Grammar Rules That Aren’t Really Rules

Confession time. I can be a bit of a stickler for grammar when I listen people speak. But sometimes pedantic bastards can be a bit full of themselves and 100% wrong all at once. The only time I really get on someone’s case is when an overzealous pedant comes along calling out others on their grammar, but misspells or misuses a word themselves in the process. If you are going to haughtily bitch at someone about something, you had better get it right yourself. Don’t know what I am talking about? So here are a few grammar rules to avoid throwing in the faces of others. None of these are actually hard and fast rules.

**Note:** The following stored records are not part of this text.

-- pv_equiv track=rewrite | github.com/FabianHinder/Feature-based-Analyses-of-Concept-Drift | Main.py | filter_setup
-- ===== SOURCE A (Python) =====
-- def filter_setup(name=None,tpe=None,model=None,select=None, filter_off=True):
--     if filter_off:
--         return True
--     pattern = {"name":name, "type":tpe, "model": model, "select": select}
--
--     allowed = [
--         {"name":"all", "type":"usup", "model": None, "select": -1},
--         {"name":"PCA", "type":"usup", "model": None, "select": 15},
--         {"name":"GRP", "type":"usup", "model": None, "select": 15},
--         {"name":"URP", "type":"usup", "model": None, "select": 10},
--         {"name":"SRP", "type":"usup", "model": None, "select": 15},
--         {"name":"MI", "type":"reg", "model": None, "select": 10},
--         {"name":"RFE", "type":"cls", "model":"ET", "select": 10},
--         {"name":"Boruta", "type":"reg", "model":"ET", "select": "strong"},
--         {"name":"PFI", "type":"reg", "model":"ET", "select": 3},
--         {"name":"FI", "type":"cls", "model":"ET", "select": 5}
--     ]
--
--     for k,v in pattern.items():
--         if v is not None:
--             v = str(v)
--             allowed = [a for a in allowed if str(a[k]) == v]
--     return len(allowed) > 0
-- ===== SOURCE B (Python) =====
-- def filter_setup(name=None, tpe=None, model=None, select=None, filter_off=True):
--     if filter_off:
--         return True
--     # inverted index: for each field, map a string value to the bitmask of
--     # allowed configs carrying it; a pattern matches iff the AND of the masks
--     # of its provided values is non-zero.
--     columns = [
--         (["all","PCA","GRP","URP","SRP","MI","RFE","Boruta","PFI","FI"], name),
--         (["usup","usup","usup","usup","usup","reg","cls","reg","reg","cls"], tpe),
--         (["None","None","None","None","None","None","ET","ET","ET","ET"], model),
--         (["-1","15","15","10","15","10","10","strong","3","5"], select),
--     ]
--     mask = (1 << 10) - 1
--     for col, v in columns:
--         if v is not None:
--             index = {}
--             for i, s in enumerate(col):
--                 index[s] = index.get(s, 0) | (1 << i)
--             mask &= index.get(str(v), 0)
--     return mask != 0
-- ===== Notes on version B (the rewrite author's own statement) =====
-- stated objective: alternative
-- what changed: Replaces A's iterative narrowing of the allowed list (one filter pass per pattern key) by an inverted index: per field a dict from string value to the bitmask of matching configs, the result being whether the AND of the masks of the provided values is non-zero.
import Mathlib
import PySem

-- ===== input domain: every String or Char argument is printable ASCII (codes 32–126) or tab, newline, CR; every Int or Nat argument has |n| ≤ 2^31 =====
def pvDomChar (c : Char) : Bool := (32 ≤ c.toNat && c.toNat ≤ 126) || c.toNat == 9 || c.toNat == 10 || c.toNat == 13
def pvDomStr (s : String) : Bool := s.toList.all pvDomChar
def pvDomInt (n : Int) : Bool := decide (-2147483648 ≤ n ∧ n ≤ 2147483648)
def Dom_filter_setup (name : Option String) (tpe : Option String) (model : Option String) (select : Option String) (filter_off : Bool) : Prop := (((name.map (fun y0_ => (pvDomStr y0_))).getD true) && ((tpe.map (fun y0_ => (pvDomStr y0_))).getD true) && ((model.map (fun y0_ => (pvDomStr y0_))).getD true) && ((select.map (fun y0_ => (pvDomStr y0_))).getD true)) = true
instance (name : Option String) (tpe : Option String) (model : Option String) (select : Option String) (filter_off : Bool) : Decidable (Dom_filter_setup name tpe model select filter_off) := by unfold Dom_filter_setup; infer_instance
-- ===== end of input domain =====

-- B replaces A's iterative narrowing of the allowed list by an inverted index:
-- per field, a dict from string value to the bitmask of matching configs; the
-- pattern matches iff the AND of the masks of the provided values is non-zero.
-- Objective: alternative (different data structure, same behaviour).

-- ===== PORT A =====
-- heterogeneous dict value (str | int | None) with Python's str() applied to it
inductive PVal
  | vs : String → PVal
  | vi : Int → PVal
  | vnone : PVal
deriving DecidableEq, Repr

def PVal.pyStr : PVal → String
  | .vs t => t
  | .vi n => PySem.Int.toStr n
  | .vnone => "None"

-- the constant `allowed` table of A
def allowedConfigs : List (PySem.Dict String PVal) :=
  [ PySem.Dict.ofList [("name", PVal.vs "all"),    ("type", PVal.vs "usup"), ("model", PVal.vnone),   ("select", PVal.vi (-1))],
    PySem.Dict.ofList [("name", PVal.vs "PCA"),    ("type", PVal.vs "usup"), ("model", PVal.vnone),   ("select", PVal.vi 15)],
    PySem.Dict.ofList [("name", PVal.vs "GRP"),    ("type", PVal.vs "usup"), ("model", PVal.vnone),   ("select", PVal.vi 15)],
    PySem.Dict.ofList [("name", PVal.vs "URP"),    ("type", PVal.vs "usup"), ("model", PVal.vnone),   ("select", PVal.vi 10)],
    PySem.Dict.ofList [("name", PVal.vs "SRP"),    ("type", PVal.vs "usup"), ("model", PVal.vnone),   ("select", PVal.vi 15)],
    PySem.Dict.ofList [("name", PVal.vs "MI"),     ("type", PVal.vs "reg"),  ("model", PVal.vnone),   ("select", PVal.vi 10)],
    PySem.Dict.ofList [("name", PVal.vs "RFE"),    ("type", PVal.vs "cls"),  ("model", PVal.vs "ET"), ("select", PVal.vi 10)],
    PySem.Dict.ofList [("name", PVal.vs "Boruta"), ("type", PVal.vs "reg"),  ("model", PVal.vs "ET"), ("select", PVal.vs "strong")],
    PySem.Dict.ofList [("name", PVal.vs "PFI"),    ("type", PVal.vs "reg"),  ("model", PVal.vs "ET"), ("select", PVal.vi 3)],
    PySem.Dict.ofList [("name", PVal.vs "FI"),     ("type", PVal.vs "cls"),  ("model", PVal.vs "ET"), ("select", PVal.vi 5)] ]

-- str(a[k]); every key used is present in every config, so getD's default is never hit
def pyStrAt (a : PySem.Dict String PVal) (k : String) : String :=
  (PySem.Dict.getD a k PVal.vnone).pyStr

def filter_setup (name : Option String) (tpe : Option String) (model : Option String) (select : Option String) (filter_off : Bool) : Bool :=
  if filter_off then true
  else
    let pattern : List (String × Option String) :=
      [("name", name), ("type", tpe), ("model", model), ("select", select)]
    let allowed := pattern.foldl (fun acc kv =>
      match kv.2 with
      | none => acc
      | some v => acc.filter (fun a => pyStrAt a kv.1 == v)) allowedConfigs
    decide (allowed.length > 0)

-- ===== PORT B =====
-- `index[s] = index.get(s, 0) | (1 << i)` over `enumerate(col)`
def buildIndex (col : List String) : PySem.Dict String Nat :=
  (PySem.List.enumerate col).foldl
    (fun d p => d.insert p.2 ((d.getD p.2 0) ||| (1 <<< p.1.toNat)))
    PySem.Dict.empty

def filter_setup_alt (name : Option String) (tpe : Option String) (model : Option String) (select : Option String) (filter_off : Bool) : Bool :=
  if filter_off then true
  else
    let columns : List (List String × Option String) :=
      [ (["all","PCA","GRP","URP","SRP","MI","RFE","Boruta","PFI","FI"], name),
        (["usup","usup","usup","usup","usup","reg","cls","reg","reg","cls"], tpe),
        (["None","None","None","None","None","None","ET","ET","ET","ET"], model),
        (["-1","15","15","10","15","10","10","strong","3","5"], select) ]
    let mask := columns.foldl (fun m p =>
      match p.2 with
      | none => m
      | some v => m &&& (buildIndex p.1).getD v 0) ((1 <<< 10) - 1)
    decide (mask ≠ 0)

-- ===== PRECONDITION & SPEC =====
def Spec_filter_setup (name : Option String) (tpe : Option String) (model : Option String) (select : Option String) (filter_off : Bool) (out : Bool) : Prop := out = filter_setup_alt name tpe model select filter_off
instance (name : Option String) (tpe : Option String) (model : Option String) (select : Option String) (filter_off : Bool) (out : Bool) : Decidable (Spec_filter_setup name tpe model select filter_off out) := by unfold Spec_filter_setup; infer_instance

-- ===== CLAIM (what is proved, stated in full; the proofs are below) =====
def Claim_equal_filter_setup : Prop := ∀ (name : Option String) (tpe : Option String) (model : Option String) (select : Option String) (filter_off : Bool), Dom_filter_setup name tpe model select filter_off → Spec_filter_setup name tpe model select filter_off (filter_setup name tpe model select filter_off)

-- ===== LEMMAS AND PROOFS =====

-- A's repeated narrowing equals a single filter by the conjunction of all key tests
theorem foldl_filter_eq_filter_all (pats : List (String × Option String))
    (xs : List (PySem.Dict String PVal)) :
    pats.foldl (fun acc kv =>
        match kv.2 with
        | none => acc
        | some v => acc.filter (fun a => pyStrAt a kv.1 == v)) xs
      = xs.filter (fun a => pats.all (fun kv =>
          match kv.2 with
          | none => true
          | some v => pyStrAt a kv.1 == v)) := by
  induction pats generalizing xs with
  | nil => simp
  | cons kv rest ih =>
    cases h : kv.2 with
    | none =>
      simp only [List.foldl_cons, h, ih, List.all_cons]
      simp
    | some v =>
      simp only [List.foldl_cons, h, ih, List.filter_filter, List.all_cons]
      congr 1
      funext a
      simp [Bool.and_comm]

theorem filter_length_pos_eq_any (p : PySem.Dict String PVal → Bool)
    (xs : List (PySem.Dict String PVal)) :
    decide ((xs.filter p).length > 0) = xs.any p := by
  induction xs with
  | nil => simp
  | cons x xs ih =>
    by_cases h : p x <;> simp [h, ← ih]

-- the mask buildIndex associates with value v: one bit per position of v in col
def maskOf (col : List String) (s : Nat) (v : String) : Nat :=
  match col with
  | [] => 0
  | c :: cs => (if c = v then 1 <<< s else 0) ||| maskOf cs (s + 1) v

theorem getD_buildAux (col : List String) (s : Nat) (d : PySem.Dict String Nat) (v : String) :
    ((PySem.List.enumerate col (s : Int)).foldl
        (fun d p => d.insert p.2 ((d.getD p.2 0) ||| (1 <<< p.1.toNat))) d).getD v 0
      = d.getD v 0 ||| maskOf col s v := by
  induction col generalizing s d with
  | nil => simp [PySem.List.enumerate_nil, maskOf]
  | cons c cs ih =>
    rw [PySem.List.enumerate_cons, List.foldl_cons]
    have hc : ((s : Int) + 1) = ((s + 1 : Nat) : Int) := by push_cast; ring
    rw [hc, ih]
    rw [PySem.Dict.getD_insert]
    have hm : maskOf (c :: cs) s v = (if c = v then 1 <<< s else 0) ||| maskOf cs (s + 1) v := rfl
    rw [hm]
    by_cases h : v = c
    · subst h; simp [Nat.lor_assoc]
    · simp [h, Ne.symm h]

theorem testBit_maskOf (col : List String) (s : Nat) (v : String) (i : Nat) :
    (maskOf col s v).testBit i
      = (decide (s ≤ i ∧ i < s + col.length) && (col.getD (i - s) "" == v)) := by
  induction col generalizing s with
  | nil => simp [maskOf]
  | cons c cs ih =>
    have hm : maskOf (c :: cs) s v = (if c = v then 1 <<< s else 0) ||| maskOf cs (s + 1) v := rfl
    rw [hm, Nat.testBit_or, ih]
    by_cases hi : i = s
    · subst hi
      by_cases h : c = v <;> simp [h, Nat.shiftLeft_eq]
    · have h1 : (if c = v then 1 <<< s else 0).testBit i = false := by
        by_cases h : c = v <;>
          simp [h, Nat.shiftLeft_eq, Ne.symm hi]
      rw [h1]
      by_cases hlt : i < s
      · have : ¬ (s + 1 ≤ i) := by omega
        simp [hlt, this]
      · have hs : s < i := by omega
        have hsub : i - s = (i - (s+1)) + 1 := by omega
        simp only [Bool.false_or]
        rw [hsub]
        simp only [List.getD_cons_succ]
        congr 1
        simp only [List.length_cons, decide_eq_decide]
        omega

theorem getD_buildIndex (col : List String) (v : String) :
    (buildIndex col).getD v 0 = maskOf col 0 v := by
  unfold buildIndex
  have := getD_buildAux col 0 PySem.Dict.empty v
  simp only [Nat.cast_zero] at this
  rw [this]
  simp [PySem.Dict.getD_empty]

set_option maxRecDepth 100000 in
theorem ne0_bits_aux : ∀ m < 1024, decide (m ≠ 0)
    = (m.testBit 0 || m.testBit 1 || m.testBit 2 || m.testBit 3 || m.testBit 4 ||
       m.testBit 5 || m.testBit 6 || m.testBit 7 || m.testBit 8 || m.testBit 9) := by
  decide

theorem ne0_iff_bits (m : Nat) (h : m < 1024) : decide (m ≠ 0)
    = (m.testBit 0 || m.testBit 1 || m.testBit 2 || m.testBit 3 || m.testBit 4 ||
       m.testBit 5 || m.testBit 6 || m.testBit 7 || m.testBit 8 || m.testBit 9) :=
  ne0_bits_aux m h

theorem tb1023 (i : Nat) : Nat.testBit 1023 i = decide (i < 10) := by
  have h := Nat.testBit_two_pow_sub_one (n := 10) (i := i)
  norm_num at h
  exact h

theorem toStr_neg1 : PySem.Int.toStr (-1) = "-1" := by decide
theorem toStr_15 : PySem.Int.toStr 15 = "15" := by decide
theorem toStr_10 : PySem.Int.toStr 10 = "10" := by decide
theorem toStr_3 : PySem.Int.toStr 3 = "3" := by decide
theorem toStr_5 : PySem.Int.toStr 5 = "5" := by decide

-- ===== VERDICT (by name: the statement is the Claim_ definition above) =====
theorem filter_setup_spec : Claim_equal_filter_setup := by
  intro name tpe model select filter_off _
  unfold Spec_filter_setup filter_setup filter_setup_alt
  cases filter_off with
  | true => simp
  | false =>
    simp only [Bool.false_eq_true, if_false]
    rw [foldl_filter_eq_filter_all, filter_length_pos_eq_any]
    cases name <;> cases tpe <;> cases model <;> cases select <;>
      simp only [List.foldl_cons, List.foldl_nil] <;>
      first
      | decide
      | (refine Eq.trans ?_ ((ne0_iff_bits _ (by
            refine Nat.lt_of_le_of_lt ?_ (by decide : (1023:Nat) < 1024)
            (repeat refine le_trans Nat.and_le_left ?_)
            decide)).symm)
         simp only [Nat.testBit_and, getD_buildIndex, testBit_maskOf]
         simp [allowedConfigs, pyStrAt, PVal.pyStr, PySem.Dict.ofList, PySem.Dict.getD,
           PySem.Dict.get?, PySem.Dict.update, PySem.Dict.insert, PySem.Dict.empty,
           toStr_neg1, toStr_15, toStr_10, toStr_3, toStr_5, tb1023, List.getD,
           beq_iff_eq, Bool.or_assoc, Bool.and_assoc])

1. Never end a sentence in a preposition – This is one of the most commonly tossed around non-rules. This isn’t actually a rule at all. In many cases it is perfectly fine, and in others it isn’t wrong, but rather the preposition was simply unnecessary. Example: “Where are you at?” The “at” is unnecessary. Where as in the sentence “Which store are you at” it works. Grammar crazed lunatics will tell you it should be “At which store are you” but who the hell talks like that? Honestly.

But it can go both ways. The quote “Not ending a sentence with a preposition is a bit of arrant pedantry up with which I will not put” by people trying to prove this point usually attribute it to Winston Churchill. There is no actual record of him ever saying this. Get your shit straight before being an ass, people.

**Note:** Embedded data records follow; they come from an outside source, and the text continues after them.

-- pv_equiv track=rewrite | github.com/SevFle/nexus-trade-engine | engine/reference/search.py | _tokenize_name
-- ===== SOURCE A (Python) =====
-- def _tokenize_name(name: str) -> list[str]:
--     """Split a name into lowercase alphanumeric word tokens."""
--     out: list[str] = []
--     current: list[str] = []
--     for ch in name:
--         if ch.isalnum():
--             current.append(ch)
--         elif current:
--             out.append("".join(current))
--             current = []
--     if current:
--         out.append("".join(current))
--     return out
-- ===== SOURCE B (Python) =====
-- def _tokenize_name(name: str) -> list[str]:
--     return "".join(ch if ch.isalnum() else " " for ch in name).split()
-- ===== Notes on version B (the rewrite author's own statement) =====
-- stated objective: idiomatic
-- what changed: Replaces the hand-rolled buffer-and-flush state machine with two staged passes: normalize every non-alphanumeric character to a space, then let str.split() extract the words.
import Mathlib
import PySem

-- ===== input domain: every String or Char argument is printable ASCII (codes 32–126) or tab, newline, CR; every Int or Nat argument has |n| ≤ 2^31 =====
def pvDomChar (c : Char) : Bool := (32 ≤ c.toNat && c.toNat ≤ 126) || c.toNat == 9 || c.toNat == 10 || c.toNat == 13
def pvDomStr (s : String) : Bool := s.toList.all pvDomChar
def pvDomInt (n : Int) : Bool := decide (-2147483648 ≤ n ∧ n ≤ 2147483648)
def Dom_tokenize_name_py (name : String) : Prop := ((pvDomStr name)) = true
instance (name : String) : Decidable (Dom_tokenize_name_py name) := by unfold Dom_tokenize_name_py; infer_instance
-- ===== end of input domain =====

-- B replaces A's buffer-and-flush state machine by two staged passes: map every
-- non-alphanumeric character to a space, then str.split(); objective: idiomatic.

-- ===== PORT A =====
-- loop body of A's 'for ch in name': state is (out, current)
def pvAStep (st : List String × List Char) (ch : Char) : List String × List Char :=
  if PySem.Chars.isalnum ch then (st.1, st.2 ++ [ch])
  else if st.2.isEmpty then st
  else (st.1 ++ [String.ofList st.2], [])

-- the final 'if current: out.append("".join(current))'
def pvAFlush (st : List String × List Char) : List String :=
  if st.2.isEmpty then st.1 else st.1 ++ [String.ofList st.2]

def tokenize_name_py (name : String) : List String :=
  pvAFlush (name.toList.foldl pvAStep ([], []))

-- ===== PORT B =====
-- 'ch if ch.isalnum() else " "'
def pvBNorm (c : Char) : Char := if PySem.Chars.isalnum c then c else ' '

-- '"".join(... for ch in name).split()'
def tokenize_name_py_alt (name : String) : List String :=
  PySem.Str.split₀ (String.ofList (name.toList.map pvBNorm))

-- ===== PRECONDITION & SPEC =====
def Spec_tokenize_name_py (name : String) (out : List String) : Prop := out = tokenize_name_py_alt name
instance (name : String) (out : List String) : Decidable (Spec_tokenize_name_py name out) := by unfold Spec_tokenize_name_py; infer_instance

-- ===== CLAIM (what is proved, stated in full; the proofs are below) =====
def Claim_equal_tokenize_name_py : Prop := ∀ (name : String), Dom_tokenize_name_py name → Spec_tokenize_name_py name (tokenize_name_py name)

-- ===== LEMMAS AND PROOFS =====

lemma pvAlnumNotSpace (c : Char) (h : PySem.Chars.isalnum c = true) :
    PySem.Chars.isspace c = false := by
  simp only [PySem.Chars.isalnum, PySem.Chars.isalpha, PySem.Chars.isdigit,
    PySem.Chars.isupper, PySem.Chars.islower, PySem.Chars.isspace,
    Char.le_def, Bool.or_eq_true, Bool.and_eq_true, decide_eq_true_eq] at *
  simp only [Bool.or_eq_false_iff, Bool.and_eq_false_iff, decide_eq_false_iff_not]
  have eA : ('A' : Char).val.toNat = 65 := rfl
  have eZ : ('Z' : Char).val.toNat = 90 := rfl
  have ea : ('a' : Char).val.toNat = 97 := rfl
  have ez : ('z' : Char).val.toNat = 122 := rfl
  have e0 : ('0' : Char).val.toNat = 48 := rfl
  have e9 : ('9' : Char).val.toNat = 57 := rfl
  rcases h with (h | h) | h <;>
    · rcases h with ⟨h1, h2⟩
      have g1 := (UInt32.le_iff_toNat_le ..).1 h1
      have g2 := (UInt32.le_iff_toNat_le ..).1 h2
      simp only [Char.toNat] at *
      omega

-- A's fold with an accumulated 'out' is 'out ++' the fold started from an empty out
lemma pvOutPrefix (cs : List Char) : ∀ out cur,
    cs.foldl pvAStep (out, cur) =
      (out ++ (cs.foldl pvAStep ([], cur)).1, (cs.foldl pvAStep ([], cur)).2) := by
  induction cs with
  | nil => intro out cur; simp
  | cons c cs ih =>
    intro out cur
    simp only [List.foldl_cons]
    by_cases ha : PySem.Chars.isalnum c
    · simp [pvAStep, ha, ih out (cur ++ [c])]
    · by_cases hc : cur.isEmpty
      · simp [pvAStep, ha, hc, ih out cur]
      · simp only [pvAStep, ha, Bool.false_eq_true, if_false, hc, List.nil_append]
        rw [ih (out ++ [String.ofList cur]) [], ih [String.ofList cur] []]
        simp

-- main invariant: split₀.go over the normalized list computes A's flush
lemma pvMain (cs : List Char) : ∀ cur acc,
    (PySem.Chars.split₀.go (cs.map pvBNorm) cur acc).map String.ofList =
      acc.reverse.map String.ofList ++ pvAFlush (cs.foldl pvAStep ([], cur.reverse)) := by
  induction cs with
  | nil =>
    intro cur acc
    by_cases h : cur.isEmpty
    · have : cur = [] := by simpa [List.isEmpty_iff] using h
      subst this
      simp [PySem.Chars.split₀.go, pvAFlush]
    · have hr : cur.reverse.isEmpty = false := by
        simp [List.isEmpty_iff] at *; simpa using h
      simp [PySem.Chars.split₀.go, pvAFlush, h, hr]
  | cons c cs ih =>
    intro cur acc
    by_cases ha : PySem.Chars.isalnum c
    · have hb : pvBNorm c = c := by simp [pvBNorm, ha]
      have hsc : PySem.Chars.isspace c = false := pvAlnumNotSpace c ha
      simp only [List.map_cons, PySem.Chars.split₀.go, hsc, Bool.false_eq_true, if_false,
        List.foldl_cons, pvAStep, ha, if_true, hb]
      rw [ih (c :: cur) acc]
      simp
    · have hs : PySem.Chars.isspace (pvBNorm c) = true := by
        rw [show pvBNorm c = ' ' from by simp [pvBNorm, ha]]; decide
      simp only [List.map_cons, PySem.Chars.split₀.go, hs, if_true,
        List.foldl_cons, pvAStep, ha, Bool.false_eq_true, if_false]
      by_cases hc : cur.isEmpty
      · have : cur = [] := by simpa [List.isEmpty_iff] using hc
        subst this
        simp only [List.isEmpty_nil, if_true]
        exact ih [] acc
      · have hr : cur.reverse.isEmpty = false := by
          simp [List.isEmpty_iff] at *; simpa using hc
        simp only [hc, Bool.false_eq_true, if_false, hr, List.nil_append]
        rw [ih [] (cur.reverse :: acc)]
        rw [pvOutPrefix cs [String.ofList cur.reverse] []]
        simp [pvAFlush]
        split <;> simp

-- ===== VERDICT (by name: the statement is the Claim_ definition above) =====
theorem tokenize_name_py_spec : Claim_equal_tokenize_name_py := by
  intro name _
  unfold Spec_tokenize_name_py tokenize_name_py tokenize_name_py_alt
  unfold PySem.Str.split₀ PySem.Chars.split₀
  rw [show (String.ofList (name.toList.map pvBNorm)).toList = name.toList.map pvBNorm from by
    simp]
  rw [pvMain name.toList [] []]
  simp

2. Split Infinitives – A long time ago some crazed grammarians decided that the English language needed to be more like Latin, and made up the rule that you cannot split an infinitive. This has a major flaw. Of course Latin didn’t use split infinitives, because that would mean breaking up a single word into two words. I would go deep into it, but you should really just trust me on this one. This is not a rule, people. Without split infinitives we would never have had the phrase “To boldly go where no man/one has gone before.” Sure, it can be called sloppy and lazy writing, but it is not in fact a “rule”.

3. Never start a sentence with “and” or “but” (conjunctions) – Again, a totally made up and incorrect rule. While I don’t know where this one originated, I can say why it is in such wide circulation. Try teaching a 6 year old why it is ok in some cases, but it isn’t ok to say “And then we went to the store. And then we went to the zoo. And then I saw a lion. And then I had some cotton candy.” It is easier to simply say “never do it” than try to get deeply into it, so teachers just tend to stick to that.

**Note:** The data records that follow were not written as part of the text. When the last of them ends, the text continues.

theorem DInv.fixN {n q s L} (hI : DInv n q s L) : ∀ x, isRt q (itp q q.size x) := by
  intro x
  by_cases hx : x < n
  · obtain ⟨k, hk, hfix⟩ := hI.hdep x hx
    have hkn : k ≤ q.size := by
      have := List.count_le_length (l := L) (a := L.getD x 0)
      rw [hI.hL] at this
      rw [hI.hq]
      omega
    exact (fix_mono q x hfix hkn).2
  · have : isRt q x := by
      unfold isRt
      exact pg_oob q x (by rw [hI.hq]; omega)
    rw [itp_fix q x this]
    exact this

theorem DInv.reach {n q s L} (hI : DInv n q s L) : ∀ x, ∃ r, RootR q x r :=
  fun x => ⟨itp q q.size x, q.size, rfl, hI.fixN x⟩

theorem DInv.rootlt {n q s L} (hI : DInv n q s L) {x r : Nat} (hx : x < n)
    (h : RootR q x r) : r < n := by
  obtain ⟨k, hk, _⟩ := h
  rw [← hk]
  exact itp_lt q n hI.hq hI.hqb k x hx

theorem rootr_iff (q q' : Array Nat)
    (hc : ∀ x k, isRt q (itp q k x) → itp q' k x = itp q k x ∧ isRt q' (itp q' k x))
    (hreach : ∀ x, ∃ r, RootR q x r) :
    ∀ x r, RootR q' x r ↔ RootR q x r := by
  have fwd : ∀ x r, RootR q x r → RootR q' x r := by
    rintro x r ⟨k, hk, hr⟩
    obtain ⟨h1, h2⟩ := hc x k (hk ▸ hr)
    refine ⟨k, ?_, ?_⟩
    · rw [h1, hk]
    · rw [h1, hk] at h2
      exact h2
  intro x r
  constructor
  · intro h'
    obtain ⟨r0, hr0⟩ := hreach x
    have h0' := fwd x r0 hr0
    have : r = r0 := root_unique q' x r r0 h' h0'
    rw [this]
    exact hr0
  · exact fwd x r

-- running find preserves the invariant (same sizes array, same labels)
theorem find_inv {n q s L} (hI : DInv n q s L) (i : Nat) :
    DInv n (findA q.size q i).1 s L ∧
    (∀ x r, RootR (findA q.size q i).1 x r ↔ RootR q x r) ∧
    (∀ y, isRt (findA q.size q i).1 y ↔ isRt q y) ∧
    RootR q i ((findA q.size q i).2) := by
  have hqb' : ∀ y, y < q.size → pg q y < q.size := by
    intro y hy
    rw [hI.hq] at hy ⊢
    exact hI.hqb y hy
  obtain ⟨hr, hsz, hc, hrt, hb⟩ := find_ok q.size q i (hI.fixN i) hqb'
  have hiff := rootr_iff q (findA q.size q i).1 hc hI.reach
  have hseq : (findA q.size q i).1.size = n := hsz.trans hI.hq
  refine ⟨?_, hiff, hrt, ?_⟩
  · refine ⟨hseq, hI.hs, hI.hL, ?_, ?_, ?_, ?_, hI.hLb⟩
    · intro x hx
      exact lt_of_lt_of_eq (hb x (lt_of_lt_of_eq hx hseq.symm)) hseq
    · intro x hx
      obtain ⟨k, hk, hfix⟩ := hI.hdep x hx
      obtain ⟨h1, h2⟩ := hc x k hfix
      exact ⟨k, hk, h2⟩
    · intro a b ha hb'
      rw [← hI.hcls a b ha hb']
      constructor
      · rintro ⟨r, h1, h2⟩
        exact ⟨r, (hiff a r).mp h1, (hiff b r).mp h2⟩
      · rintro ⟨r, h1, h2⟩
        exact ⟨r, (hiff a r).mpr h1, (hiff b r).mpr h2⟩
    · intro r hrn hr'
      exact hI.hsz r hrn ((hrt r).mp hr')
  · rw [hr]
    exact ⟨q.size, rfl, hI.fixN i⟩
-- pv_equiv track=rewrite | github.com/Halw-gnun/Rosalind | bioinformatics_stronghold/15_LIA/15_LIA.py | mendels_second_law
-- ===== SOURCE A (Python) =====
-- def mendels_second_law(dad, mom="AaBb"):
--     egg = []
--     sperm = []
--     genotypes = []
--     genotype = []
--     sum_genotypes = {}
--     for i in mom[0:2]:
--         for j in dad[2:4]:
--             egg.append(i + j)
--     for i in dad[0:2]:
--         for j in mom[2:4]:
--             sperm.append(i + j)
--     for e in egg:
--         for s in sperm:
--             genotype = "".join(sorted(e[0] + s[0]) + sorted(e[1] +s[1]))
--             genotypes.append(genotype)
--     for gene in genotypes:
--         if gene in sum_genotypes.keys():
--             sum_genotypes[gene] += 1
--         else:
--             sum_genotypes[gene] = 1
--     return sum_genotypes
-- ===== SOURCE B (Python) =====
-- def mendels_second_law(dad, mom="AaBb"):
--     # product-of-marginals: tally each gene's offspring pairs independently,
--     # then combine counts by multiplication instead of enumerating all 16 matings
--     def tally(keys):
--         t = {}
--         for k in keys:
--             t[k] = t.get(k, 0) + 1
--         return t
--     gene1 = [tally("".join(sorted(m + d)) for d in dad[0:2]) for m in mom[0:2]]
--     gene2 = [tally("".join(sorted(d + m)) for m in mom[2:4]) for d in dad[2:4]]
--     result = {}
--     for t1 in gene1:
--         for t2 in gene2:
--             for k1, c1 in t1.items():
--                 for k2, c2 in t2.items():
--                     k = k1 + k2
--                     result[k] = result.get(k, 0) + c1 * c2
--     return result
-- ===== Notes on version B (the rewrite author's own statement) =====
-- stated objective: alternative
-- what changed: B computes the two per-gene offspring distributions independently (a tally per maternal allele for gene 1 and per paternal allele for gene 2) and builds the result by multiplying marginal counts, instead of A's enumeration of all 16 egg-sperm matings with a sort and a +1 count for each.
import Mathlib
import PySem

4. “None” should only be used in the singular tense – This one is just flat out wrong. Again, while it can be called lazy because you can use “not one” or “not any” often in it’s place, there is nothing wrong with it being used in the plural sense.

So have fun with language, but in the words of Wil Wheaton… don’t be a dick. Hell, William Shakespeare is one of the most applauded word slingers of the English language, and he just made up words to suit his needs. And for the record, I broke all of these “rules” in my opening paragraph.


4 thoughts on “Grammar Rules That Aren’t Really Rules

  1. I write like I talk, which is pretty decent. And if there had been anything in this forum that was considered horrible grammar on a consistent basis, I would not follow, but I do follow even those with occasional grammar mistakes if it is good material anyway. Sounds like somebody got on your case!

    • Haha! No. Nobody got on my anything. The subject just comes up regularly among my friends. Last night I came across a tweet about grammar, said “Why the hell not” and wrote the post.

  2. I know I’m late on this, but I was laughing about the conjunctions rule because I could relate. I taught first grade for two years, and I pretty much felt hypocritical about everything I told them. Now that they’re fifth graders, I feel like they’re probably thinking: “Ms. Schatz lied to us about everything!”